[Opening Working data section]

-- pv_equiv track=rewrite | github.com/bioinfo-assomagi/pipelinegpu | utils.py | group_samples
-- ===== SOURCE A (Python) =====
-- def group_samples(fastq_files):
--
--     sample_dict = {}
--
--     for fastq_file in fastq_files:
--         sample_name = fastq_file.split("/")[-1].split("_")[0]
--
--         if sample_name not in sample_dict:
--             sample_dict[sample_name] = {
--                 "name": str(sample_name),
--                 "forward": None,
--                 "reverse": None,
--             }
--
--         if "R1" in fastq_file:
--             sample_dict[sample_name]["forward"] = fastq_file
--         elif "R2" in fastq_file:
--             sample_dict[sample_name]["reverse"] = fastq_file
--
--     return sample_dict
-- ===== SOURCE B (Python) =====
-- def _record(name, files):
--     record = {"name": str(name), "forward": None, "reverse": None}
--     for f in files:
--         if "R1" in f:
--             record["forward"] = f
--         elif "R2" in f:
--             record["reverse"] = f
--     return record
--
--
-- def group_samples(fastq_files):
--     groups = {}
--     for f in fastq_files:
--         groups.setdefault(f.split("/")[-1].split("_")[0], []).append(f)
--     return {name: _record(name, files) for name, files in groups.items()}
-- ===== Notes on version B (the rewrite author's own statement) =====
-- stated objective: alternative
-- what changed: A creates and overwrites each sample's record inside one interleaved loop over the files; B first groups the files per sample name into an ordered dict and then builds every sample's record independently from its own file list.
import Mathlib
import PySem

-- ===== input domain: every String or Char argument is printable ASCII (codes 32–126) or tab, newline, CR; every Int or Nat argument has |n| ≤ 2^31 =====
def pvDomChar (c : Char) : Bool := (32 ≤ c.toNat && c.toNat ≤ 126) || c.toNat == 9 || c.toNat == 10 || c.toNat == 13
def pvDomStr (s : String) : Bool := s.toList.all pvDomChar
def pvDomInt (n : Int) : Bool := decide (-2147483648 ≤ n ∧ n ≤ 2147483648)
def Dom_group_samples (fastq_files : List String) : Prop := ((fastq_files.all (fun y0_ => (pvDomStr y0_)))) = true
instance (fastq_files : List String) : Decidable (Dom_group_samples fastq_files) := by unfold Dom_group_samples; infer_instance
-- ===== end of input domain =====

-- B replaces A's single interleaved create/overwrite loop by a group-then-build decomposition
-- (first group the files per sample, then build each sample's record from its own files); objective: alternative.

-- shared helper: fastq_file.split("/")[-1].split("_")[0]
-- (split by a NONEMPTY separator never yields an empty list, so the `.getD` defaults
--  after `pyGet?` at indices -1 and 0 are never taken; Python never raises here)
def pvSampleName (f : String) : String :=
  (PySem.List.pyGet?
    ((PySem.Str.split?
      ((PySem.List.pyGet? ((PySem.Str.split? f "/").getD []) (-1)).getD "") "_").getD []) 0).getD ""

-- ===== PORT A =====
-- the initial record {"name": str(n), "forward": None, "reverse": None}
def pvInitRec (n : String) : PySem.Dict String (Option String) :=
  PySem.Dict.ofList [("name", some n), ("forward", none), ("reverse", none)]

-- the body of A's for-loop (sample_dict[name]["forward"] = f is an in-place modify of the
-- existing key; the `PySem.Dict.empty` default of `modify` is never taken: the key is present)
def pvStepA (d : PySem.Dict String (PySem.Dict String (Option String))) (f : String) :
    PySem.Dict String (PySem.Dict String (Option String)) :=
  let name := pvSampleName f
  let d1 := if d.contains name then d else d.insert name (pvInitRec name)
  if PySem.Str.isIn "R1" f then
    d1.modify name PySem.Dict.empty (fun r => r.insert "forward" (some f))
  else if PySem.Str.isIn "R2" f then
    d1.modify name PySem.Dict.empty (fun r => r.insert "reverse" (some f))
  else d1

def group_samples (fastq_files : List String) : List (String × List (String × Option String)) :=
  (fastq_files.foldl pvStepA PySem.Dict.empty).items.map (fun p => (p.1, p.2.items))

-- ===== PORT B =====
-- the body of _record's for-loop
def pvStepR (r : PySem.Dict String (Option String)) (f : String) : PySem.Dict String (Option String) :=
  if PySem.Str.isIn "R1" f then r.insert "forward" (some f)
  else if PySem.Str.isIn "R2" f then r.insert "reverse" (some f)
  else r

-- _record(name, files)
def pvRecord (n : String) (fs : List String) : PySem.Dict String (Option String) :=
  fs.foldl pvStepR (pvInitRec n)

-- groups.setdefault(name, []).append(f)  =  modify name [] (· ++ [f])
def pvStepG (g : PySem.Dict String (List String)) (f : String) : PySem.Dict String (List String) :=
  g.modify (pvSampleName f) [] (fun l => l ++ [f])

def group_samples_alt (fastq_files : List String) : List (String × List (String × Option String)) :=
  let groups := fastq_files.foldl pvStepG PySem.Dict.empty
  -- dict comprehension over groups.items(): keys are distinct, so it is a map
  groups.items.map (fun p => (p.1, (pvRecord p.1 p.2).items))

-- ===== PRECONDITION & SPEC =====
def Spec_group_samples (fastq_files : List String) (out : List (String × List (String × Option String))) : Prop := out = group_samples_alt fastq_files
instance (fastq_files : List String) (out : List (String × List (String × Option String))) : Decidable (Spec_group_samples fastq_files out) := by unfold Spec_group_samples; infer_instance

-- ===== CLAIM (what is proved, stated in full; the proofs are below) =====
def Claim_equal_group_samples : Prop := ∀ (fastq_files : List String), Dom_group_samples fastq_files → Spec_group_samples fastq_files (group_samples fastq_files)

-- ===== LEMMAS AND PROOFS =====

-- the entry (name, fs) of the grouping dict corresponds to the entry (name, record) of A's dict
def pvFm (p : String × List String) : String × PySem.Dict String (Option String) :=
  (p.1, pvRecord p.1 p.2)

theorem pvNodupKeysG (files : List String) (g : PySem.Dict String (List String))
    (h : g.keys.Nodup) : (files.foldl pvStepG g).keys.Nodup := by
  induction files generalizing g with
  | nil => simpa using h
  | cons f fs ih =>
    simp only [List.foldl_cons]
    exact ih _ (by unfold pvStepG PySem.Dict.modify; exact PySem.Dict.nodup_keys_insert _ _ _ h)

theorem pvFindMap (n : String) (l : List (String × List String)) :
    List.find? (fun p => p.1 == n) (l.map pvFm)
      = Option.map pvFm (List.find? (fun p => p.1 == n) l) := by
  induction l with
  | nil => simp
  | cons p l ih =>
    by_cases h : p.1 = n
    · simp [pvFm, h]
    · simp only [List.map_cons, List.find?_cons]
      have hb : (p.1 == n) = false := by simp [h]
      simp [pvFm, hb, ih]

theorem pvGetMap (G : PySem.Dict String (List String)) (n : String) :
    (PySem.Dict.mk (G.items.map pvFm)).get? n = Option.map (pvRecord n) (G.get? n) := by
  simp only [PySem.Dict.get?, pvFindMap]
  cases hf : List.find? (fun p => p.1 == n) G.items with
  | none => simp
  | some p =>
    have : p.1 = n := by simpa using List.find?_some hf
    simp [pvFm, this]

theorem pvContainsMap (G : PySem.Dict String (List String)) (n : String) :
    (PySem.Dict.mk (G.items.map pvFm)).contains n = G.contains n := by
  simp only [PySem.Dict.contains, List.any_map]
  rfl

-- overwriting a field of the record just appended under a fresh key n
theorem pvUpd (D : PySem.Dict String (PySem.Dict String (Option String))) (n : String)
    (hDc : D.contains n = false) (r : PySem.Dict String (Option String))
    (key : String) (v : Option String) :
    ((D.insert n r).modify n PySem.Dict.empty (fun rec => rec.insert key v)).items
      = D.items ++ [(n, r.insert key v)] := by
  have hkeyne : ∀ p ∈ D.items, (p.1 == n) = false := by
    intro p hp
    have hany : D.items.any (fun p => p.1 == n) = false := hDc
    rw [List.any_eq_false] at hany
    simpa using hany p hp
  rw [PySem.Dict.modify,
    PySem.Dict.items_insert_of_contains _ _ (PySem.Dict.contains_insert_self _ _ _),
    PySem.Dict.getD_eq_get?_getD, PySem.Dict.get?_insert_self,
    PySem.Dict.items_insert_of_not_contains _ _ hDc, List.map_append]
  congr 1
  · conv_rhs => rw [← List.map_id D.items]
    apply List.map_congr_left
    intro p hp
    simp [hkeyne p hp]
  · simp

set_option maxHeartbeats 1000000 in
theorem pvMain (files : List String) :
    files.foldl pvStepA PySem.Dict.empty
      = PySem.Dict.mk ((files.foldl pvStepG PySem.Dict.empty).items.map pvFm) := by
  induction files using List.reverseRecOn with
  | nil => rfl
  | append_singleton files f ih =>
    simp only [List.foldl_append, List.foldl_cons, List.foldl_nil, ih]
    set G := files.foldl pvStepG PySem.Dict.empty with hG
    have hnodup : G.keys.Nodup := pvNodupKeysG files _ PySem.Dict.nodup_keys_empty
    set n := pvSampleName f with hn
    have hstepG : pvStepG G f = G.insert n (G.getD n [] ++ [f]) := rfl
    by_cases hc : G.contains n = true
    · -- existing sample
      obtain ⟨old, hold⟩ : ∃ old, G.get? n = some old := by
        have := PySem.Dict.contains_eq_isSome_get? G n
        rw [hc] at this
        exact Option.isSome_iff_exists.mp this.symm
      have hgetD : G.getD n [] = old := by rw [PySem.Dict.getD_eq_get?_getD, hold]; rfl
      have hDc : (PySem.Dict.mk (G.items.map pvFm)).contains n = true := by
        rw [pvContainsMap]; exact hc
      have hDget : (PySem.Dict.mk (G.items.map pvFm)).getD n PySem.Dict.empty = pvRecord n old := by
        rw [PySem.Dict.getD_eq_get?_getD, pvGetMap, hold]; rfl
      have hR : (pvStepG G f).items.map pvFm
          = G.items.map (fun p => if p.1 == n then (n, pvRecord n (old ++ [f])) else pvFm p) := by
        rw [hstepG, hgetD, PySem.Dict.items_insert_of_contains _ _ hc, List.map_map]
        apply List.map_congr_left
        intro p _
        by_cases h : p.1 = n <;> simp [pvFm, h]
      have hrecsnoc : pvRecord n (old ++ [f]) = pvStepR (pvRecord n old) f := by
        simp [pvRecord, List.foldl_append]
      have hmemval : ∀ p ∈ G.items, p.1 = n → p.2 = old := by
        intro p hp hpn
        have := PySem.Dict.get?_of_mem_items G (k := p.1) (v := p.2) (by simpa using hp) hnodup
        rw [hpn, hold] at this
        exact (Option.some_inj.mp this).symm
      unfold pvStepA
      rw [← hn]
      simp only [hDc, if_true]
      by_cases h1 : PySem.Str.isIn "R1" f = true
      · have hv : ((PySem.Dict.mk (G.items.map pvFm)).getD n PySem.Dict.empty).insert
              "forward" (some f) = pvRecord n (old ++ [f]) := by
          rw [hDget, hrecsnoc]; unfold pvStepR; rw [if_pos h1]
        rw [if_pos h1, PySem.Dict.modify, hv]
        apply PySem.Dict.ext
        rw [PySem.Dict.items_insert_of_contains _ _ hDc]
        show List.map _ (List.map pvFm G.items) = _
        rw [List.map_map, hR]
        apply List.map_congr_left
        intro p _
        by_cases h : p.1 = n <;> simp [pvFm, h]
      · by_cases h2 : PySem.Str.isIn "R2" f = true
        · have hv : ((PySem.Dict.mk (G.items.map pvFm)).getD n PySem.Dict.empty).insert
                "reverse" (some f) = pvRecord n (old ++ [f]) := by
            rw [hDget, hrecsnoc]; unfold pvStepR; rw [if_neg h1, if_pos h2]
          rw [if_neg h1, if_pos h2, PySem.Dict.modify, hv]
          apply PySem.Dict.ext
          rw [PySem.Dict.items_insert_of_contains _ _ hDc]
          show List.map _ (List.map pvFm G.items) = _
          rw [List.map_map, hR]
          apply List.map_congr_left
          intro p _
          by_cases h : p.1 = n <;> simp [pvFm, h]
        · have hnoop : pvRecord n (old ++ [f]) = pvRecord n old := by
            rw [hrecsnoc]; unfold pvStepR; rw [if_neg h1, if_neg h2]
          rw [if_neg h1, if_neg h2]
          apply PySem.Dict.ext
          show List.map pvFm G.items = _
          rw [hR]
          apply List.map_congr_left
          intro p hp
          by_cases h : p.1 = n
          · have hpv := hmemval p hp h
            simp [pvFm, h, hpv, hnoop]
          · simp [h]
    · -- new sample
      have hc' : G.contains n = false := by simpa using hc
      have hgetD : G.getD n [] = [] := PySem.Dict.getD_of_not_contains G [] hc'
      have hR : (pvStepG G f).items.map pvFm
          = G.items.map pvFm ++ [(n, pvRecord n [f])] := by
        rw [hstepG, hgetD, PySem.Dict.items_insert_of_not_contains _ _ hc']
        simp [pvFm]
      have hDc : (PySem.Dict.mk (G.items.map pvFm)).contains n = false := by
        rw [pvContainsMap]; exact hc'
      have hins : ((PySem.Dict.mk (G.items.map pvFm)).insert n (pvInitRec n)).items
          = G.items.map pvFm ++ [(n, pvInitRec n)] :=
        PySem.Dict.items_insert_of_not_contains _ _ hDc
      unfold pvStepA
      rw [← hn]
      simp only [hDc, Bool.false_eq_true, if_false]
      by_cases h1 : PySem.Str.isIn "R1" f = true
      · have hone : (pvInitRec n).insert "forward" (some f) = pvRecord n [f] := by
          show _ = pvStepR (pvInitRec n) f
          unfold pvStepR; rw [if_pos h1]
        rw [if_pos h1]
        apply PySem.Dict.ext
        rw [pvUpd _ _ hDc, hone]
        show _ = List.map pvFm (pvStepG G f).items
        rw [hR]
      · by_cases h2 : PySem.Str.isIn "R2" f = true
        · have hone : (pvInitRec n).insert "reverse" (some f) = pvRecord n [f] := by
            show _ = pvStepR (pvInitRec n) f
            unfold pvStepR; rw [if_neg h1, if_pos h2]
          rw [if_neg h1, if_pos h2]
          apply PySem.Dict.ext
          rw [pvUpd _ _ hDc, hone]
          show _ = List.map pvFm (pvStepG G f).items
          rw [hR]
        · have hone : pvInitRec n = pvRecord n [f] := by
            show _ = pvStepR (pvInitRec n) f
            unfold pvStepR; rw [if_neg h1, if_neg h2]
          rw [if_neg h1, if_neg h2]
          apply PySem.Dict.ext
          rw [hins, hone]
          show _ = List.map pvFm (pvStepG G f).items
          rw [hR]

-- ===== VERDICT (by name: the statement is the Claim_ definition above) =====
theorem group_samples_spec : Claim_equal_group_samples := by
  intro files _
  unfold Spec_group_samples group_samples group_samples_alt
  rw [pvMain]
  show List.map _ (List.map pvFm _) = _
  rw [List.map_map]
  rfl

[Closing Working data section]

Activity – Filter the records for the word "pvStepG" and show every line that has it.

Expected answer –
def pvStepG (g : PySem.Dict String (List String)) (f : String) : PySem.Dict String (List String) :=
  let groups := fastq_files.foldl pvStepG PySem.Dict.empty
    (h : g.keys.Nodup) : (files.foldl pvStepG g).keys.Nodup := by
    exact ih _ (by unfold pvStepG PySem.Dict.modify; exact PySem.Dict.nodup_keys_insert _ _ _ h)
      = PySem.Dict.mk ((files.foldl pvStepG PySem.Dict.empty).items.map pvFm) := by
    set G := files.foldl pvStepG PySem.Dict.empty with hG
    have hstepG : pvStepG G f = G.insert n (G.getD n [] ++ [f]) := rfl
      have hR : (pvStepG G f).items.map pvFm
      have hR : (pvStepG G f).items.map pvFm
        show _ = List.map pvFm (pvStepG G f).items
          show _ = List.map pvFm (pvStepG G f).items
          show _ = List.map pvFm (pvStepG G f).items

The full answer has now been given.